PROMPT: Write each line exactly as it stands, from the line containing "simp only [solution_alt]" through the end of the data.

+++ PROVIDED DATA +++

-- pv_equiv track=rewrite | github.com/arash-shahmansoori/precept-framework | scripts/comprehensive_fix.py | fix_blockquote
-- ===== SOURCE A (Python) =====
-- def fix_blockquote(tex: str) -> str:
--     """Convert markdown-style blockquotes to LaTeX."""
--     # Fix any remaining > blockquotes
--     lines = tex.split('\n')
--     in_quote = False
--     new_lines = []
--
--     for line in lines:
--         if line.startswith('> '):
--             if not in_quote:
--                 new_lines.append('\\begin{quote}')
--                 in_quote = True
--             new_lines.append(line[2:])
--         else:
--             if in_quote:
--                 new_lines.append('\\end{quote}')
--                 in_quote = False
--             new_lines.append(line)
--
--     if in_quote:
--         new_lines.append('\\end{quote}')
--
--     return '\n'.join(new_lines)
-- ===== SOURCE B (Python) =====
-- def fix_blockquote(tex: str) -> str:
--     """Convert markdown-style blockquotes to LaTeX."""
--     # Group runs of consecutive '> ' lines and wrap each run in a quote
--     # environment, instead of threading an in_quote flag through the loop.
--     lines = tex.split('\n')
--     out = []
--     i, n = 0, len(lines)
--     while i < n:
--         if lines[i].startswith('> '):
--             j = i + 1
--             while j < n and lines[j].startswith('> '):
--                 j += 1
--             out.append('\\begin{quote}')
--             out.extend(line[2:] for line in lines[i:j])
--             out.append('\\end{quote}')
--             i = j
--         else:
--             out.append(lines[i])
--             i += 1
--     return '\n'.join(out)
-- ===== Notes on version B (the rewrite author's own statement) =====
-- stated objective: alternative
-- what changed: Replaces the in_quote boolean state machine with run-grouping: an outer loop that, on meeting a blockquote line, scans the whole run of consecutive blockquote lines at once and emits the complete quote environment for it, so no flag is carried across iterations and no trailing close-up step is needed.
import Mathlib
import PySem

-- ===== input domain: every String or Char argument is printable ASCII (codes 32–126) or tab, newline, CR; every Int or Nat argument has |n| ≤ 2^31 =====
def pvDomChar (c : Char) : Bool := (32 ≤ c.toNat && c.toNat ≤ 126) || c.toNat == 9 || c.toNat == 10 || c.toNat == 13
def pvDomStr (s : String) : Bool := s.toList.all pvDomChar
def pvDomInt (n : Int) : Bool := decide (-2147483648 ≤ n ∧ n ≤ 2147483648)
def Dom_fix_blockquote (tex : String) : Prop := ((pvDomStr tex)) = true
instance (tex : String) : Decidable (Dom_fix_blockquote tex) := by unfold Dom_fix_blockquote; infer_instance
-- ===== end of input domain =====

-- B replaces A's in_quote flag machine with explicit grouping of runs of blockquote lines; same cost, different decomposition.

-- ===== PORT A =====
-- one iteration of A's for-loop over (in_quote, new_lines)
def fbStepA (st : Bool × List String) (line : String) : Bool × List String :=
  if PySem.Str.startswith line "> " then
    let nl := if !st.1 then st.2 ++ ["\\begin{quote}"] else st.2
    (true, nl ++ [PySem.Str.slice line (some 2) none])
  else
    let nl := if st.1 then st.2 ++ ["\\end{quote}"] else st.2
    (false, nl ++ [line])

def fix_blockquote (tex : String) : String :=
  let lines := (PySem.Str.split? tex "\n").getD []   -- sep "\n" ≠ "": split? is always some here
  let st := lines.foldl fbStepA (false, [])
  let newLines := if st.1 then st.2 ++ ["\\end{quote}"] else st.2
  PySem.Str.join "\n" newLines

-- ===== PORT B =====
-- B's outer while over the remaining suffix of lines; the inner j-scan over the
-- current run of blockquote lines is takeWhile/dropWhile on that suffix (lines[i:j] / advance i to j).
def fbGoB (lines : List String) : List String :=
  match lines with
  | [] => []
  | l :: rest =>
    if PySem.Str.startswith l "> " then
      "\\begin{quote}" ::
        ((l :: rest.takeWhile (fun x => PySem.Str.startswith x "> ")).map
          (fun x => PySem.Str.slice x (some 2) none)) ++
        "\\end{quote}" :: fbGoB (rest.dropWhile (fun x => PySem.Str.startswith x "> "))
    else
      l :: fbGoB rest
termination_by lines.length
decreasing_by
  · simpa using Nat.lt_succ_of_le (List.length_dropWhile_le _ rest)
  · simp

def fix_blockquote_alt (tex : String) : String :=
  PySem.Str.join "\n" (fbGoB ((PySem.Str.split? tex "\n").getD []))

-- ===== PRECONDITION & SPEC =====
def Spec_fix_blockquote (tex : String) (out : String) : Prop := out = fix_blockquote_alt tex
instance (tex : String) (out : String) : Decidable (Spec_fix_blockquote tex out) := by unfold Spec_fix_blockquote; infer_instance

-- ===== CLAIM (what is proved, stated in full; the proofs are below) =====
def Claim_equal_fix_blockquote : Prop := ∀ (tex : String), Dom_fix_blockquote tex → Spec_fix_blockquote tex (fix_blockquote tex)

-- ===== LEMMAS AND PROOFS =====

-- output A's state machine still emits when entered with flag q and the given remaining lines
def fbRunA (q : Bool) : List String → List String
  | [] => if q then ["\\end{quote}"] else []
  | l :: rest =>
    if PySem.Str.startswith l "> " then
      (if q then [] else ["\\begin{quote}"]) ++ PySem.Str.slice l (some 2) none :: fbRunA true rest
    else
      (if q then ["\\end{quote}"] else []) ++ l :: fbRunA false rest

theorem fbFoldA_eq_run (ls : List String) : ∀ (q : Bool) (acc : List String),
    (if (ls.foldl fbStepA (q, acc)).1 then (ls.foldl fbStepA (q, acc)).2 ++ ["\\end{quote}"]
     else (ls.foldl fbStepA (q, acc)).2) = acc ++ fbRunA q ls := by
  induction ls with
  | nil => intro q acc; cases q <;> simp [fbRunA]
  | cons l rest ih =>
    intro q acc
    by_cases h : PySem.Chars.startswith l.toList ['>', ' '] = true <;> cases q <;>
      simp [fbStepA, fbRunA, h, ih]

theorem fbRunA_true (ls : List String) :
    fbRunA true ls =
      (ls.takeWhile (fun x => PySem.Str.startswith x "> ")).map
        (fun x => PySem.Str.slice x (some 2) none) ++
      "\\end{quote}" :: fbRunA false (ls.dropWhile (fun x => PySem.Str.startswith x "> ")) := by
  induction ls with
  | nil => simp [fbRunA]
  | cons l rest ih =>
    by_cases h : PySem.Chars.startswith l.toList ['>', ' '] = true <;>
      simp [fbRunA, h, ih]

theorem fbRunA_false_eq_goB (ls : List String) : fbRunA false ls = fbGoB ls := by
  induction hn : ls.length using Nat.strong_induction_on generalizing ls with
  | _ n ih =>
    cases ls with
    | nil => simp [fbRunA, fbGoB]
    | cons l rest =>
      by_cases h : PySem.Chars.startswith l.toList ['>', ' '] = true
      · rw [fbGoB]
        have hd : (rest.dropWhile (fun x => PySem.Chars.startswith x.toList ['>', ' '])).length < n := by
          have := List.length_dropWhile_le (fun x => PySem.Chars.startswith x.toList ['>', ' ']) rest
          simp at hn; omega
        simp [fbRunA, h, fbRunA_true]
        exact ih _ hd _ rfl
      · rw [fbGoB]
        have hd : rest.length < n := by simp at hn; omega
        simp [fbRunA, h, ih _ hd rest rfl]

-- ===== VERDICT (by name: the statement is the Claim_ definition above) =====
theorem fix_blockquote_spec : Claim_equal_fix_blockquote := by
  intro tex _
  simp only [Spec_fix_blockquote, fix_blockquote, fix_blockquote_alt, fbFoldA_eq_run,
    fbRunA_false_eq_goB, List.nil_append]
theorem sumsFrom_getD (seq : List Int) : ∀ (j : Nat) (s : Int), j < seq.length →
    (sumsFrom s seq).getD j 0 = s + PS seq (j + 1) := by
  induction seq with
  | nil => intro j s h; simp at h
  | cons x xs ih =>
    intro j s h
    cases j with
    | zero => simp [sumsFrom, PS]
    | succ j =>
      simp only [sumsFrom, List.getD_cons_succ]
      rw [ih j (s + x) (by simpa using h)]
      have h2 : PS (x :: xs) (j + 1 + 1) = x + PS xs (j + 1) := by
        simp [PS, List.take_succ_cons]
      omega

theorem pref_getD (seq : List Int) (j : Nat) (h : j ≤ seq.length) :
    (prefixList seq).getD j 0 = PS seq j := by
  have hpl : prefixList seq = 0 :: sumsFrom 0 seq := by
    have h0 := prefAux seq [0] 0
    simpa [prefixList] using h0
  rw [hpl]
  cases j with
  | zero => simp [PS]
  | succ j =>
    simp only [List.getD_cons_succ]
    rw [sumsFrom_getD seq j 0 (by omega)]
    omega

theorem alt_eq (seq : List Int) :
    solution_alt seq = ((List.range seq.length).map (cand seq)).foldl max 0 := by
  rw [List.foldl_map]
  simp only [solution_alt]
  apply PySem.List.foldl_congr_mem
  intro acc i hi
  have hik : i < seq.length := by simpa using hi
  have hR : goRight seq (seq.getD i 0) seq.length (i + 1) ≤ seq.length :=
    goRight_le seq _ _ _ (by omega)
  have hL : goLeft seq (seq.getD i 0) i ≤ seq.length :=
    le_trans (goLeft_le seq _ i) (by omega)
  rw [pref_getD seq _ hR, pref_getD seq _ hL]
  rfl

theorem exists_max_between (p : Nat → Prop) [DecidablePred p] (a b : Nat)
    (h : ∃ j, a ≤ j ∧ j < b ∧ p j) :
    ∃ j, a ≤ j ∧ j < b ∧ p j ∧ ∀ j', j < j' → j' < b → ¬ p j' := by
  induction b with
  | zero => obtain ⟨j, _, hj, _⟩ := h; omega
  | succ b ih =>
    by_cases hb : p b ∧ a ≤ b
    · exact ⟨b, hb.2, by omega, hb.1, fun j' h1 h2 => absurd h1 (by omega)⟩
    · obtain ⟨j, hj1, hj2, hj3⟩ := h
      have hjb : j < b := by
        rcases Nat.lt_or_ge j b with h' | h'
        · exact h'
        · have hjb2 : j = b := by omega
          subst hjb2
          exact absurd ⟨hj3, hj1⟩ hb
      obtain ⟨jm, m1, m2, m3, m4⟩ := ih ⟨j, hj1, hjb, hj3⟩
      refine ⟨jm, m1, by omega, m3, fun j' h1 h2 => ?_⟩
      rcases Nat.lt_or_ge j' b with h' | h'
      · exact m4 j' h1 h'
      · have hj'b : j' = b := by omega
        subst hj'b
        intro hpb
        exact hb ⟨hpb, by omega⟩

+++

EXERCISE OUTPUT:
  simp only [solution_alt]
  apply PySem.List.foldl_congr_mem
  intro acc i hi
  have hik : i < seq.length := by simpa using hi
  have hR : goRight seq (seq.getD i 0) seq.length (i + 1) ≤ seq.length :=
    goRight_le seq _ _ _ (by omega)
  have hL : goLeft seq (seq.getD i 0) i ≤ seq.length :=
    le_trans (goLeft_le seq _ i) (by omega)
  rw [pref_getD seq _ hR, pref_getD seq _ hL]
  rfl

theorem exists_max_between (p : Nat → Prop) [DecidablePred p] (a b : Nat)
    (h : ∃ j, a ≤ j ∧ j < b ∧ p j) :
    ∃ j, a ≤ j ∧ j < b ∧ p j ∧ ∀ j', j < j' → j' < b → ¬ p j' := by
  induction b with
  | zero => obtain ⟨j, _, hj, _⟩ := h; omega
  | succ b ih =>
    by_cases hb : p b ∧ a ≤ b
    · exact ⟨b, hb.2, by omega, hb.1, fun j' h1 h2 => absurd h1 (by omega)⟩
    · obtain ⟨j, hj1, hj2, hj3⟩ := h
      have hjb : j < b := by
        rcases Nat.lt_or_ge j b with h' | h'
        · exact h'
        · have hjb2 : j = b := by omega
          subst hjb2
          exact absurd ⟨hj3, hj1⟩ hb
      obtain ⟨jm, m1, m2, m3, m4⟩ := ih ⟨j, hj1, hjb, hj3⟩
      refine ⟨jm, m1, by omega, m3, fun j' h1 h2 => ?_⟩
      rcases Nat.lt_or_ge j' b with h' | h'
      · exact m4 j' h1 h'
      · have hj'b : j' = b := by omega
        subst hj'b
        intro hpb
        exact hb ⟨hpb, by omega⟩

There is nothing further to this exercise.